Dataset entries

-- pv_equiv track=rewrite | github.com/mcostat/nes | patientregistrationsystem/qdc/patient/validation.py | _exceptions
-- ===== SOURCE A (Python) =====
-- def _exceptions(cpf):
--     """Se o número de CPF estiver dentro das exceções é inválido"""
--     if len(cpf) != 11:
--         return True
--     else:
--         cpf_str = "".join(str(x) for x in cpf)
--         if cpf_str in (
--             "00000000000",
--             "11111111111",
--             "22222222222",
--             "33333333333",
--             "44444444444",
--             "55555555555",
--             "66666666666",
--             "77777777777",
--             "88888888888",
--             "99999999999",
--         ):
--             return True
--     return False
-- ===== SOURCE B (Python) =====
-- def _exceptions(cpf):
--     """Se o número de CPF estiver dentro das exceções é inválido"""
--     if len(cpf) != 11:
--         return True
--     d = cpf[0]
--     return 0 <= d <= 9 and all(x == d for x in cpf)
-- ===== Notes on version B (the rewrite author's own statement) =====
-- stated objective: simpler
-- what changed: B drops the string join and the table of 10 literal strings: it tests directly that all 11 entries equal the first one and that this common value is a single digit 0-9.
import Mathlib
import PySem

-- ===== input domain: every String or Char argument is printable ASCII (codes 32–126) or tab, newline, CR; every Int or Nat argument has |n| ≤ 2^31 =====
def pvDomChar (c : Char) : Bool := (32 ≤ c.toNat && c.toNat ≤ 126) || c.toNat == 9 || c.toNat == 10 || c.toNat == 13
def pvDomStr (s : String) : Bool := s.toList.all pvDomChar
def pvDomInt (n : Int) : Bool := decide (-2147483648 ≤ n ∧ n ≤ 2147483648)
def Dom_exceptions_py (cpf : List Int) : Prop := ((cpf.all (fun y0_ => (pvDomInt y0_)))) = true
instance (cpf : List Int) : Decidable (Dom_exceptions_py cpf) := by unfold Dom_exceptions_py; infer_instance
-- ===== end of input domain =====

-- B replaces A's join-into-a-string and membership in a tuple of 10 literal strings by a
-- direct test: all 11 entries equal the first one and that value is a digit 0-9 (simpler).

-- ===== PORT A =====
-- the tuple of 10 literal strings, as lists of chars
def pvTable : List (List Char) :=
  ["00000000000".toList, "11111111111".toList, "22222222222".toList, "33333333333".toList,
   "44444444444".toList, "55555555555".toList, "66666666666".toList, "77777777777".toList,
   "88888888888".toList, "99999999999".toList]

def exceptions_py (cpf : List Int) : Bool :=
  if cpf.length ≠ 11 then true
  else
    -- cpf_str = "".join(str(x) for x in cpf): concatenation of the str(x) pieces (exact)
    let cpf_str := (cpf.map PySem.Int.toChars).flatten
    if pvTable.contains cpf_str then true else false

-- ===== PORT B =====
def exceptions_py_alt (cpf : List Int) : Bool :=
  if cpf.length ≠ 11 then true
  else
    match cpf with
    | [] => false  -- unreachable: length = 11
    | d :: _ => (decide (0 ≤ d) && decide (d ≤ 9)) && cpf.all (fun x => x == d)

-- ===== PRECONDITION & SPEC =====
def Spec_exceptions_py (cpf : List Int) (out : Bool) : Prop := out = exceptions_py_alt cpf
instance (cpf : List Int) (out : Bool) : Decidable (Spec_exceptions_py cpf out) := by unfold Spec_exceptions_py; infer_instance

-- ===== CLAIM (what is proved, stated in full; the proofs are below) =====
def Claim_equal_exceptions_py : Prop := ∀ (cpf : List Int), Dom_exceptions_py cpf → Spec_exceptions_py cpf (exceptions_py cpf)

-- ===== LEMMAS AND PROOFS =====

lemma toDigitsCore_len_lt (b : Nat) : ∀ (f n : Nat) (l : List Char), 0 < f →
    l.length < (Nat.toDigitsCore b f n l).length := by
  intro f
  induction f with
  | zero => intro n l h; omega
  | succ f ih =>
    intro n l _
    simp only [Nat.toDigitsCore]
    split
    · simp
    · rcases Nat.eq_zero_or_pos f with hf | hf
      · subst hf; simp [Nat.toDigitsCore]
      · have := ih (n / b) (Nat.digitChar (n % b) :: l) hf
        simp at this ⊢; omega

lemma toChars_ne_nil (x : Int) : PySem.Int.toChars x ≠ [] := by
  unfold PySem.Int.toChars
  split
  · simp
  · intro h
    have := toDigitsCore_len_lt 10 (x.toNat + 1) x.toNat [] (by omega)
    simp only [Nat.toDigits] at h
    rw [h] at this
    simp at this

lemma toChars_digit (x : Int) (h0 : 0 ≤ x) (h9 : x ≤ 9) :
    PySem.Int.toChars x = [Nat.digitChar x.toNat] := by
  interval_cases x <;> decide

lemma toChars_singleton (x : Int) (c : Char) (h : PySem.Int.toChars x = [c]) :
    0 ≤ x ∧ x ≤ 9 ∧ c = Nat.digitChar x.toNat := by
  unfold PySem.Int.toChars at h
  split at h
  · exfalso
    have h2 : Nat.toDigits 10 x.natAbs = [] := (List.cons_eq_cons.mp h).2
    have h3 := toDigitsCore_len_lt 10 (x.natAbs + 1) x.natAbs [] (by omega)
    simp only [Nat.toDigits] at h2
    rw [h2] at h3
    simp at h3
  · rename_i hx
    push Not at hx
    by_cases h9 : x ≤ 9
    · refine ⟨hx, h9, ?_⟩
      have := toChars_digit x hx h9
      unfold PySem.Int.toChars at this
      rw [if_neg (by omega)] at this
      rw [this] at h
      exact (List.cons.injEq _ _ _ _ ▸ h).1.symm
    · exfalso
      push Not at h9
      have hm : 10 ≤ x.toNat := by omega
      have hstep : Nat.toDigits 10 x.toNat
          = Nat.toDigitsCore 10 x.toNat (x.toNat / 10) (Nat.digitChar (x.toNat % 10) :: []) := by
        simp only [Nat.toDigits, Nat.toDigitsCore]
        rw [if_neg (by omega)]
      have hlen := toDigitsCore_len_lt 10 x.toNat (x.toNat / 10)
        (Nat.digitChar (x.toNat % 10) :: []) (by omega)
      rw [← hstep, h] at hlen
      simp at hlen

lemma len_le_len_flatten {α : Type} : ∀ (ps : List (List α)),
    (∀ p ∈ ps, p ≠ []) → ps.length ≤ ps.flatten.length := by
  intro ps
  induction ps with
  | nil => simp
  | cons p rest ih =>
    intro h
    have hp : p ≠ [] := h p (by simp)
    have h1 : 1 ≤ p.length := by
      cases p with
      | nil => exact absurd rfl hp
      | cons _ _ => simp
    have h2 := ih (fun q hq => h q (by simp [hq]))
    simp only [List.flatten_cons, List.length_append, List.length_cons]
    omega

lemma flatten_replicate_pieces {α : Type} (c : α) : ∀ (ps : List (List α)),
    (∀ p ∈ ps, p ≠ []) → ps.flatten = List.replicate ps.length c → ∀ p ∈ ps, p = [c] := by
  intro ps
  induction ps with
  | nil => simp
  | cons p rest ih =>
    intro hne hfl q hq
    cases p with
    | nil => exact absurd rfl (hne [] (by simp))
    | cons a p' =>
      simp only [List.flatten_cons, List.length_cons, List.replicate_succ, List.cons_append,
        List.cons.injEq] at hfl
      obtain ⟨hac, htail⟩ := hfl
      have hlen := congrArg List.length htail
      simp only [List.length_append, List.length_replicate, List.length_flatten] at hlen
      have hrest := len_le_len_flatten rest (fun r hr => hne r (by simp [hr]))
      simp only [List.length_flatten] at hrest
      have hp' : p' = [] := by
        cases p' with
        | nil => rfl
        | cons _ _ => simp at hlen; omega
      subst hp' hac
      simp only [List.nil_append] at htail
      rcases List.mem_cons.mp hq with h | h
      · simp [h]
      · exact ih (fun r hr => hne r (by simp [hr])) htail q h

lemma flatten_replicate_singleton {α : Type} (c : α) (n : Nat) :
    (List.replicate n ([c] : List α)).flatten = List.replicate n c := by
  induction n with
  | zero => rfl
  | succ n ih => simp [List.replicate_succ, ih]

lemma pvTable_eq : pvTable = (List.range 10).map (fun k => List.replicate 11 (Nat.digitChar k)) := by
  decide

lemma digitChar_inj : ∀ a < 10, ∀ b < 10, Nat.digitChar a = Nat.digitChar b → a = b := by decide

lemma main_iff (cpf : List Int) (d : Int) (rest : List Int) (hc : cpf = d :: rest)
    (hl : cpf.length = 11) :
    ((cpf.map PySem.Int.toChars).flatten ∈ pvTable) ↔
      (0 ≤ d ∧ d ≤ 9 ∧ ∀ x ∈ cpf, x = d) := by
  constructor
  · intro hmem
    rw [pvTable_eq] at hmem
    obtain ⟨k, hk, hfl⟩ := List.mem_map.mp hmem
    have hk10 : k < 10 := List.mem_range.mp hk
    have hlen : (cpf.map PySem.Int.toChars).length = 11 := by simp [hl]
    have hall := flatten_replicate_pieces (Nat.digitChar k) (cpf.map PySem.Int.toChars)
      (by intro p hp; obtain ⟨x, _, hx⟩ := List.mem_map.mp hp; rw [← hx]; exact toChars_ne_nil x)
      (by rw [hlen, ← hfl])
    have hx : ∀ x ∈ cpf, 0 ≤ x ∧ x ≤ 9 ∧ Nat.digitChar k = Nat.digitChar x.toNat := by
      intro x hxmem
      exact toChars_singleton x (Nat.digitChar k)
        (hall (PySem.Int.toChars x) (List.mem_map.mpr ⟨x, hxmem, rfl⟩))
    have hd := hx d (by simp [hc])
    refine ⟨hd.1, hd.2.1, ?_⟩
    intro x hxm
    have hxx := hx x hxm
    have h1 : x.toNat < 10 := by omega
    have h2 : d.toNat < 10 := by omega
    have := digitChar_inj x.toNat h1 d.toNat h2 (hxx.2.2 ▸ hd.2.2 ▸ rfl)
    omega
  · rintro ⟨h0, h9, hall⟩
    have hmap : cpf.map PySem.Int.toChars = List.replicate 11 [Nat.digitChar d.toNat] := by
      apply List.eq_replicate_iff.mpr
      refine ⟨by simp [hl], ?_⟩
      intro p hp
      obtain ⟨x, hxm, hx⟩ := List.mem_map.mp hp
      rw [← hx, hall x hxm]
      exact toChars_digit d h0 h9
    rw [hmap, flatten_replicate_singleton, pvTable_eq]
    exact List.mem_map.mpr ⟨d.toNat, List.mem_range.mpr (by omega), rfl⟩

-- ===== VERDICT (by name: the statement is the Claim_ definition above) =====
theorem exceptions_py_spec : Claim_equal_exceptions_py := by
  intro cpf _
  unfold Spec_exceptions_py
  by_cases hl : cpf.length = 11
  · cases cpf with
    | nil => simp at hl
    | cons d rest =>
      have hiff := main_iff (d :: rest) d rest rfl hl
      simp only [exceptions_py, exceptions_py_alt, hl, ne_eq, not_true_eq_false, if_false]
      rw [Bool.eq_iff_iff]
      simp only [Bool.ite_eq_true_distrib, Bool.and_eq_true, decide_eq_true_eq,
        List.all_eq_true, beq_iff_eq, List.contains_iff_mem]
      constructor
      · intro h
        split at h
        · rename_i hmem
          obtain ⟨h0, h9, hall⟩ := hiff.mp hmem
          exact ⟨⟨h0, h9⟩, hall⟩
        · exact absurd h (by simp)
      · rintro ⟨⟨h0, h9⟩, hall⟩
        rw [if_pos (hiff.mpr ⟨h0, h9, hall⟩)]
        trivial
  · simp [exceptions_py, exceptions_py_alt, hl]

** What the exercise asks **
Produce only the lines from the line containing "(n % b) :: l) hf" through the line containing "0 ≤ x ∧ x ≤ 9 ∧ c", inclusive of both, exactly as they stand in the entries above.

** Answer below **
      · have := ih (n / b) (Nat.digitChar (n % b) :: l) hf
        simp at this ⊢; omega

lemma toChars_ne_nil (x : Int) : PySem.Int.toChars x ≠ [] := by
  unfold PySem.Int.toChars
  split
  · simp
  · intro h
    have := toDigitsCore_len_lt 10 (x.toNat + 1) x.toNat [] (by omega)
    simp only [Nat.toDigits] at h
    rw [h] at this
    simp at this

lemma toChars_digit (x : Int) (h0 : 0 ≤ x) (h9 : x ≤ 9) :
    PySem.Int.toChars x = [Nat.digitChar x.toNat] := by
  interval_cases x <;> decide

lemma toChars_singleton (x : Int) (c : Char) (h : PySem.Int.toChars x = [c]) :
    0 ≤ x ∧ x ≤ 9 ∧ c = Nat.digitChar x.toNat := by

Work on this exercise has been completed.